[Stored data]
·····

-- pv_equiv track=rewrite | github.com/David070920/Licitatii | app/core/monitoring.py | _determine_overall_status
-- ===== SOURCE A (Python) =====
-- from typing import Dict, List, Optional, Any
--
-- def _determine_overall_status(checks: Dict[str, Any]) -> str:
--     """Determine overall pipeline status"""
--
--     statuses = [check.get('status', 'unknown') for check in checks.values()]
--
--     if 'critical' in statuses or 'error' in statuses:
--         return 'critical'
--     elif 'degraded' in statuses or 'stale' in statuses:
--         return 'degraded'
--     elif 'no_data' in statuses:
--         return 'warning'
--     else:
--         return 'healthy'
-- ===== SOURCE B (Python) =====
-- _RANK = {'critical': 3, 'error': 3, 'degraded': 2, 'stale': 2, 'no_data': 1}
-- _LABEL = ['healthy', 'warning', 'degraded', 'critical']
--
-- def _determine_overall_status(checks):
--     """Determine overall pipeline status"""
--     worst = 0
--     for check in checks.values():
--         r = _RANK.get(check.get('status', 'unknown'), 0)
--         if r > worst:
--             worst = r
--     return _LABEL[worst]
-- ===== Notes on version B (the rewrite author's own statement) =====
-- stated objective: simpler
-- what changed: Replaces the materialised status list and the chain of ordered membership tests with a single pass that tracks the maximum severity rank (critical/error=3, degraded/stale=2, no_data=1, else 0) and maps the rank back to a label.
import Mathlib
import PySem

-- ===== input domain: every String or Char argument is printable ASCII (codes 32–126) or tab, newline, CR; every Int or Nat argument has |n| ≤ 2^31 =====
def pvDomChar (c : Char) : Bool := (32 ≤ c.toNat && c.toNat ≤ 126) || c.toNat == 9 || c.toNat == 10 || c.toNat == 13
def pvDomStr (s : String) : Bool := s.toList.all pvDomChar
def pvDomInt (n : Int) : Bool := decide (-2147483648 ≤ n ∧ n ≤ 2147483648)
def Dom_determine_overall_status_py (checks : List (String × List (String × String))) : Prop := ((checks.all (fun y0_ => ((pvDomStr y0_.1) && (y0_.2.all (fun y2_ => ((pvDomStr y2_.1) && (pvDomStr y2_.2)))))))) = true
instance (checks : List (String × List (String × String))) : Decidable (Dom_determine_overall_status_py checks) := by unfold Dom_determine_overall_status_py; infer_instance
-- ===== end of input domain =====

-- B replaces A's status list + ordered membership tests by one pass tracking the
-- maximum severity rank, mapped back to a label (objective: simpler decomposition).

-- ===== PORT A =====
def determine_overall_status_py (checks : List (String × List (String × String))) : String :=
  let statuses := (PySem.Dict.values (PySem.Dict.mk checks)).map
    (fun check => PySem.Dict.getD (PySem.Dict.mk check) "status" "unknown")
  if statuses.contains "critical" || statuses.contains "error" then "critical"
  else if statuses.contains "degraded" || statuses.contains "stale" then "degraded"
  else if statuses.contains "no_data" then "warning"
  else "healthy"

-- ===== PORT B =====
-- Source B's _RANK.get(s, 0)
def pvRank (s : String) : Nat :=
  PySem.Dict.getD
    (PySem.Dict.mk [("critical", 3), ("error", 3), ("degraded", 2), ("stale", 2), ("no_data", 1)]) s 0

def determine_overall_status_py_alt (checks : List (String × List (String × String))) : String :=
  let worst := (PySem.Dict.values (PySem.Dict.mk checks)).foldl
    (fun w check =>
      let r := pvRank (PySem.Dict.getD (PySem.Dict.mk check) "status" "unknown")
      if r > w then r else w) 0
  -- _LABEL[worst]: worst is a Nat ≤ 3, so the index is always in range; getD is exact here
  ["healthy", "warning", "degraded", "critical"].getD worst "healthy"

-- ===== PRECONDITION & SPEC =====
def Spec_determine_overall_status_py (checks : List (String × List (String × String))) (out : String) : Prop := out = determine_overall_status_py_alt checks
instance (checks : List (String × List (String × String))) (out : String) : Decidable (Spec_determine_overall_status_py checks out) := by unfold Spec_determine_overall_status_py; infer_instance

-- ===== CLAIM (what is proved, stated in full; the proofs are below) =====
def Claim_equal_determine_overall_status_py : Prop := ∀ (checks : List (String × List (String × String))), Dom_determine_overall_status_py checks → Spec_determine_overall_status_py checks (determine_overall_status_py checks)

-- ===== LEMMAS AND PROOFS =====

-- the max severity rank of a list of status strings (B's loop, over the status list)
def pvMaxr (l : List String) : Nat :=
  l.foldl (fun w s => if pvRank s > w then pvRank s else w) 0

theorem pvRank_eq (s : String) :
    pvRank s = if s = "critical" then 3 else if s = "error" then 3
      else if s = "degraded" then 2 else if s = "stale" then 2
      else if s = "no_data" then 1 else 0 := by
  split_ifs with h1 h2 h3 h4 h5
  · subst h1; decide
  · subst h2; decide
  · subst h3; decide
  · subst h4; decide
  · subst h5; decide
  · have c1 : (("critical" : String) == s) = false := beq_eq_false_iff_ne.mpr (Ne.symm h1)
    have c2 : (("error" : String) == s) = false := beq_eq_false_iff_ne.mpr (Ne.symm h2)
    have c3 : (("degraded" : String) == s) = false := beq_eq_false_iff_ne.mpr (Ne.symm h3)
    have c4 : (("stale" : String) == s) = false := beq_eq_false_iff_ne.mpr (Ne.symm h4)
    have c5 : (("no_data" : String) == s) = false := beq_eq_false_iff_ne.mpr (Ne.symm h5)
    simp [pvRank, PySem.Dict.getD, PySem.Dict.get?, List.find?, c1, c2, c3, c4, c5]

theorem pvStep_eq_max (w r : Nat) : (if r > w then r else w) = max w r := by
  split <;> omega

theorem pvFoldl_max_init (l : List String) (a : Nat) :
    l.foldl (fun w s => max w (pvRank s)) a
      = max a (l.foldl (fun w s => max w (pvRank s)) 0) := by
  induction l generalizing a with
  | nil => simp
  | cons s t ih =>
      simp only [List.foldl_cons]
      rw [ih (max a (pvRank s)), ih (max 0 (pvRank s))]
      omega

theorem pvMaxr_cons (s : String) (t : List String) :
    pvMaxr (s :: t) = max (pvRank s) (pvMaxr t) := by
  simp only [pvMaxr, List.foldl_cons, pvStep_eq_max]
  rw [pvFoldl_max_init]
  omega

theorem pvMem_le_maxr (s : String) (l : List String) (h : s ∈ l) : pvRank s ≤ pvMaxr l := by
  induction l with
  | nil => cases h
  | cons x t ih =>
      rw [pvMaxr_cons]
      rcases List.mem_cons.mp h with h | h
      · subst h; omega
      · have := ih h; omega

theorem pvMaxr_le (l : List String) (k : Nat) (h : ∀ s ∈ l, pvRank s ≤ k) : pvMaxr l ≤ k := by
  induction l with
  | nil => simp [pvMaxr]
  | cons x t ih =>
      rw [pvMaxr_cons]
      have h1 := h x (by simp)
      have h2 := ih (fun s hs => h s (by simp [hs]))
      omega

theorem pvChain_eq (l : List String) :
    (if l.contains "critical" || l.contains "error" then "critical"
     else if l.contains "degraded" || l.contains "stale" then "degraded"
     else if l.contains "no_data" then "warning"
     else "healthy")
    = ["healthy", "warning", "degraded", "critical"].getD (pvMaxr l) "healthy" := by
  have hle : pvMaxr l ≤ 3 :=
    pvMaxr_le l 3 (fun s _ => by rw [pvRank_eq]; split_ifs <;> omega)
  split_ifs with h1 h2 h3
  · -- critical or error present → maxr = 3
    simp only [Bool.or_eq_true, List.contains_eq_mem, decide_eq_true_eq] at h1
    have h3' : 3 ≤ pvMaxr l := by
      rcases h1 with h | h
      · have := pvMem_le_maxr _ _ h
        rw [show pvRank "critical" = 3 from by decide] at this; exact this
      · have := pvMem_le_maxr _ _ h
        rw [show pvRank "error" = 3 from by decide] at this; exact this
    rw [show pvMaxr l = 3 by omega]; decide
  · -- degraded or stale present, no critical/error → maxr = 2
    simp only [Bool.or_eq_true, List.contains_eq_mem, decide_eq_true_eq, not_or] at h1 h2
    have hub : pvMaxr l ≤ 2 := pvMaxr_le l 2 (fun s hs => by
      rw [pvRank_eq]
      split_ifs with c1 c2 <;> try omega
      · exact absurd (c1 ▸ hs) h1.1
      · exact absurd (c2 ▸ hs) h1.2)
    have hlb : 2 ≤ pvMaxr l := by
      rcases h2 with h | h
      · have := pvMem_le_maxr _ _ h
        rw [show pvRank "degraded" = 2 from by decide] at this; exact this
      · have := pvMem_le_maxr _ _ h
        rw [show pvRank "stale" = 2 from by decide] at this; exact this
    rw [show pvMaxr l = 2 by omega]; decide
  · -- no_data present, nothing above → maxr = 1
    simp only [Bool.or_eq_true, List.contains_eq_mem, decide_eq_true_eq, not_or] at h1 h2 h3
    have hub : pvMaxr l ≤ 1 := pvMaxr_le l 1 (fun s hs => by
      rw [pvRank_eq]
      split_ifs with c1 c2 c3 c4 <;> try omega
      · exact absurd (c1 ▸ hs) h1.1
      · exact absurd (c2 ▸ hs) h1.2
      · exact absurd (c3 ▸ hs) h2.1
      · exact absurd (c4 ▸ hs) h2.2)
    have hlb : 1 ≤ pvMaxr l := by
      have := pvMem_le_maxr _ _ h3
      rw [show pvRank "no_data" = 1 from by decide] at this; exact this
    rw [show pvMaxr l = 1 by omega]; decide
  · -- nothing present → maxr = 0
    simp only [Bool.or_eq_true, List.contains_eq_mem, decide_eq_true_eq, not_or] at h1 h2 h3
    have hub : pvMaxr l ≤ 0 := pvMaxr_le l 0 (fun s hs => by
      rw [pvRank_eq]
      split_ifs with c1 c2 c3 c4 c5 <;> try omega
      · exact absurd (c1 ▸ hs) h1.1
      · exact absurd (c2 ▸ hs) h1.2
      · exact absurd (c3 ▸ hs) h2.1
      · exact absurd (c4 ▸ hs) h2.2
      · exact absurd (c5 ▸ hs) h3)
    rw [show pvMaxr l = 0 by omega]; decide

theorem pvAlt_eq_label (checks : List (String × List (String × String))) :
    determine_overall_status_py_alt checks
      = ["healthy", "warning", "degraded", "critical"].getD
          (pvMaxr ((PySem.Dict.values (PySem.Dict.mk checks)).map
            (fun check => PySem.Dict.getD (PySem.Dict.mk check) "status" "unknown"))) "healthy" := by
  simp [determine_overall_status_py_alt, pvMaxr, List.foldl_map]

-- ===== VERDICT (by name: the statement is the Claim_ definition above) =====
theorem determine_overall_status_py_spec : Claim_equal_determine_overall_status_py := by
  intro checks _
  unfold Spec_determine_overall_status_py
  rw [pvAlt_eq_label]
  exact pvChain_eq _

·····

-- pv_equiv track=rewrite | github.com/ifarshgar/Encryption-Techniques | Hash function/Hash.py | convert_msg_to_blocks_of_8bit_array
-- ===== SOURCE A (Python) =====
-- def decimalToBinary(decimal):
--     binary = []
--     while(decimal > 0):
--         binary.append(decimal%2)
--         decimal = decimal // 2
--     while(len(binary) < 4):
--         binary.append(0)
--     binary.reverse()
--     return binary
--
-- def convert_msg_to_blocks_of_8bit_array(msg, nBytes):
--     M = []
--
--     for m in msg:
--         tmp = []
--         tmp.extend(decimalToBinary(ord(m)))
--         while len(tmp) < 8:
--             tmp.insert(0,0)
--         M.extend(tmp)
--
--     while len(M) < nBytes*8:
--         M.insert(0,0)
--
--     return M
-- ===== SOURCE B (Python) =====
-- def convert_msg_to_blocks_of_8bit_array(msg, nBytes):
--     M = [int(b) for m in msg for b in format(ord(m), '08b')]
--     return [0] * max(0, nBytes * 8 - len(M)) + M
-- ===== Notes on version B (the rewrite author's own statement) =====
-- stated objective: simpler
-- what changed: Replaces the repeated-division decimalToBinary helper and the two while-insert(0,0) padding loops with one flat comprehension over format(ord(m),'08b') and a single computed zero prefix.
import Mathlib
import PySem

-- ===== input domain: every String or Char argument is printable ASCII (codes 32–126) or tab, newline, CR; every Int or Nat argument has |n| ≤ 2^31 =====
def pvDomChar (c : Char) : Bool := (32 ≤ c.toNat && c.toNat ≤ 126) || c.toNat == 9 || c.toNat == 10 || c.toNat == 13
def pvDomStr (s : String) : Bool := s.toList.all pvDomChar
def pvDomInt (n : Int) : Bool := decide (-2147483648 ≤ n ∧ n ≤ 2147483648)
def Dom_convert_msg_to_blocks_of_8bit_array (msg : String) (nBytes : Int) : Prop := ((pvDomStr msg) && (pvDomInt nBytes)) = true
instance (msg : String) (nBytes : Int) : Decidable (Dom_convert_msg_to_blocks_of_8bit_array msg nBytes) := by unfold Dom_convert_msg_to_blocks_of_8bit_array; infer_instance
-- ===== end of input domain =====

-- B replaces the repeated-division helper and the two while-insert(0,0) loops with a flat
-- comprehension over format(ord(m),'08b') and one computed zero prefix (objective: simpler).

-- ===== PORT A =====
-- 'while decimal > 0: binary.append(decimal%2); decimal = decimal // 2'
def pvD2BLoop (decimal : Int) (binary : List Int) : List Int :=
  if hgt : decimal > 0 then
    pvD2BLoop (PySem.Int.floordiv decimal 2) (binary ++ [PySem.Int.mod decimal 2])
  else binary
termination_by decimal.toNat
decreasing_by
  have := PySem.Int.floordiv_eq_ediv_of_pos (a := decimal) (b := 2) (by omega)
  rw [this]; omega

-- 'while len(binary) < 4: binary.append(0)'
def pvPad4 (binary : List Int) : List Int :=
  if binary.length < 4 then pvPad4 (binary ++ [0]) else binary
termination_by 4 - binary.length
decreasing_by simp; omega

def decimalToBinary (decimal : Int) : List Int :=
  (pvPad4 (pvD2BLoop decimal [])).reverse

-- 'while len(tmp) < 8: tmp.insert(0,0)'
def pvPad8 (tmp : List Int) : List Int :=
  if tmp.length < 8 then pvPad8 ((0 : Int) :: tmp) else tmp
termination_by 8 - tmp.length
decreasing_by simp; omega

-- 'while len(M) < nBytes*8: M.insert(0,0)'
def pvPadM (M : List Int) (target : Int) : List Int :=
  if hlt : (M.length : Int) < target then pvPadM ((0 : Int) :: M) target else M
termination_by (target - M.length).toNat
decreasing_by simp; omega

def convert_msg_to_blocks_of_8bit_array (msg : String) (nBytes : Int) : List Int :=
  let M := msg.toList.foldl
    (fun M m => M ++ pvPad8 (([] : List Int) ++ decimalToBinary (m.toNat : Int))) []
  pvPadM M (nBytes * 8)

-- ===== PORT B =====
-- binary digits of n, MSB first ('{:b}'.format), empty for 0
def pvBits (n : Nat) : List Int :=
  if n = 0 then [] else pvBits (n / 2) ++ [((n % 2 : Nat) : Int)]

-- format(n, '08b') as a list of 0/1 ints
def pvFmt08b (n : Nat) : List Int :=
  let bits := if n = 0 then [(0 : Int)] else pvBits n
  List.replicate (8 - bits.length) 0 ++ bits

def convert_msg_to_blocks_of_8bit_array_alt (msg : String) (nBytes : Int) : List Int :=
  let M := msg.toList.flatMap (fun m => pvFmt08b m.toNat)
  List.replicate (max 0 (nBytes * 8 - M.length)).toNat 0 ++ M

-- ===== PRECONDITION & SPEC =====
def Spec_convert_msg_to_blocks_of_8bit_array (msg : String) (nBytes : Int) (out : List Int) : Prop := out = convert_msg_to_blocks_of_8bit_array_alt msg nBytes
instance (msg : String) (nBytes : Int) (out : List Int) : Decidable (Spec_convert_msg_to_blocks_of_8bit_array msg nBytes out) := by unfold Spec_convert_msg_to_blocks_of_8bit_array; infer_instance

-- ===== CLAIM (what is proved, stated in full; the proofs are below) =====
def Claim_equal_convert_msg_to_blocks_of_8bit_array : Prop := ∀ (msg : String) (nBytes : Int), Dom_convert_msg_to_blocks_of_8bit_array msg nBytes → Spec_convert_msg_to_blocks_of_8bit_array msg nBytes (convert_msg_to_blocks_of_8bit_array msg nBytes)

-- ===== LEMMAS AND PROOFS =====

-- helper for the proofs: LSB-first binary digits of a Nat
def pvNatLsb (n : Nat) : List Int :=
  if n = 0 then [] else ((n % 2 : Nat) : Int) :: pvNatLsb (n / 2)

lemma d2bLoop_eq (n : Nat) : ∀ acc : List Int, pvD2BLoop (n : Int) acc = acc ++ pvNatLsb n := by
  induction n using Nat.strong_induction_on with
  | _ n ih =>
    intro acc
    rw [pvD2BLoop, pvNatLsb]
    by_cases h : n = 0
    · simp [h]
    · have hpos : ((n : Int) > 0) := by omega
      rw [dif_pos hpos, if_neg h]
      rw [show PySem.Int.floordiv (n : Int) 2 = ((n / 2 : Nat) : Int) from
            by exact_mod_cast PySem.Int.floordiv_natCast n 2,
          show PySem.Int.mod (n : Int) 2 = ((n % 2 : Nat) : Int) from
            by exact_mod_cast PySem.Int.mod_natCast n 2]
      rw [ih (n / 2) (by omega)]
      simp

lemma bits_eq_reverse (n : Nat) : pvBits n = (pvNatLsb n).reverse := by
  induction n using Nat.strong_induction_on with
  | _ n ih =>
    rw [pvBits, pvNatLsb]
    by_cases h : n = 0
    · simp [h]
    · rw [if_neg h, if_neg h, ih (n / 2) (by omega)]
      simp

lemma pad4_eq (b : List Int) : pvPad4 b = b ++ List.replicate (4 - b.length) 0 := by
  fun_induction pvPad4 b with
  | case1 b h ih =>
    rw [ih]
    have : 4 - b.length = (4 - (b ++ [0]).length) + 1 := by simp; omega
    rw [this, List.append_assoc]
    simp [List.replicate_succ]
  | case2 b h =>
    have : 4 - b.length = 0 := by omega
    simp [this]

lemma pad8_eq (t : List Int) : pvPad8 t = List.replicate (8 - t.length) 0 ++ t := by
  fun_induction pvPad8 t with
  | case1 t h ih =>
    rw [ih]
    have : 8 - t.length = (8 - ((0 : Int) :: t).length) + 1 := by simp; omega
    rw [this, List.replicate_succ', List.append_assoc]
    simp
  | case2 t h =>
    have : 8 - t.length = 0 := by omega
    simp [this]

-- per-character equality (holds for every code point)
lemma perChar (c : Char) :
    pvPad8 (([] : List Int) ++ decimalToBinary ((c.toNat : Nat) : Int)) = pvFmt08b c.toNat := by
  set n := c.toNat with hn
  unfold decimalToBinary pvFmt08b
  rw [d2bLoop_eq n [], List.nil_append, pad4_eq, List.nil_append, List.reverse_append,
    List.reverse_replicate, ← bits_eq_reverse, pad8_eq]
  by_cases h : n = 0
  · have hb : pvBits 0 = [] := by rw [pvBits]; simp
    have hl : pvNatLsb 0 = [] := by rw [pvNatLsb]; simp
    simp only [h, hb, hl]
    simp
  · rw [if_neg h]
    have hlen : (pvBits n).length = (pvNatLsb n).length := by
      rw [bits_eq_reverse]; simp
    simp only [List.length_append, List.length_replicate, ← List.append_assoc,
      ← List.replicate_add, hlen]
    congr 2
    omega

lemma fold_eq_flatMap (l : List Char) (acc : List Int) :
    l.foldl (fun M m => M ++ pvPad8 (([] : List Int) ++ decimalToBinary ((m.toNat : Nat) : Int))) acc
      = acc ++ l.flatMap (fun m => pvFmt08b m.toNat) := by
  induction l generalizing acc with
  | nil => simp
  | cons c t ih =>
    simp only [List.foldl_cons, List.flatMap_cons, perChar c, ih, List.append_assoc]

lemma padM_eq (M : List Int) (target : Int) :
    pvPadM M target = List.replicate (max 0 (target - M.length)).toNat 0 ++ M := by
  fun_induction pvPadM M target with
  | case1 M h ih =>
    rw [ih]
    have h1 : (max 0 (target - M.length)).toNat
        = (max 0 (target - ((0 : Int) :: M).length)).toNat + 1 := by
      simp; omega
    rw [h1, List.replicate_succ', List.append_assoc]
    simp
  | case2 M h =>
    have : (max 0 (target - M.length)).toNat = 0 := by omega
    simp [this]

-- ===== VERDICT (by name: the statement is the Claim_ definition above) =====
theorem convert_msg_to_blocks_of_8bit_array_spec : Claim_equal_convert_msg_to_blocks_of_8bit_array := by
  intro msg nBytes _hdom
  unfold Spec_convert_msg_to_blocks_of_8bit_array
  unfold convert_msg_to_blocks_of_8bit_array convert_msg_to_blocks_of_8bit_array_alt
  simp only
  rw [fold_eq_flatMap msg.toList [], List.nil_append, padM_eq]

·····

◆ PROBLEM:
Copy word for word the stretch of entries above from the line that has "if binary.length <" through the line that has "if tmp.length <", both ends included, and nothing outside it.

◆ SOLUTION:
  if binary.length < 4 then pvPad4 (binary ++ [0]) else binary
termination_by 4 - binary.length
decreasing_by simp; omega

def decimalToBinary (decimal : Int) : List Int :=
  (pvPad4 (pvD2BLoop decimal [])).reverse

-- 'while len(tmp) < 8: tmp.insert(0,0)'
def pvPad8 (tmp : List Int) : List Int :=
  if tmp.length < 8 then pvPad8 ((0 : Int) :: tmp) else tmp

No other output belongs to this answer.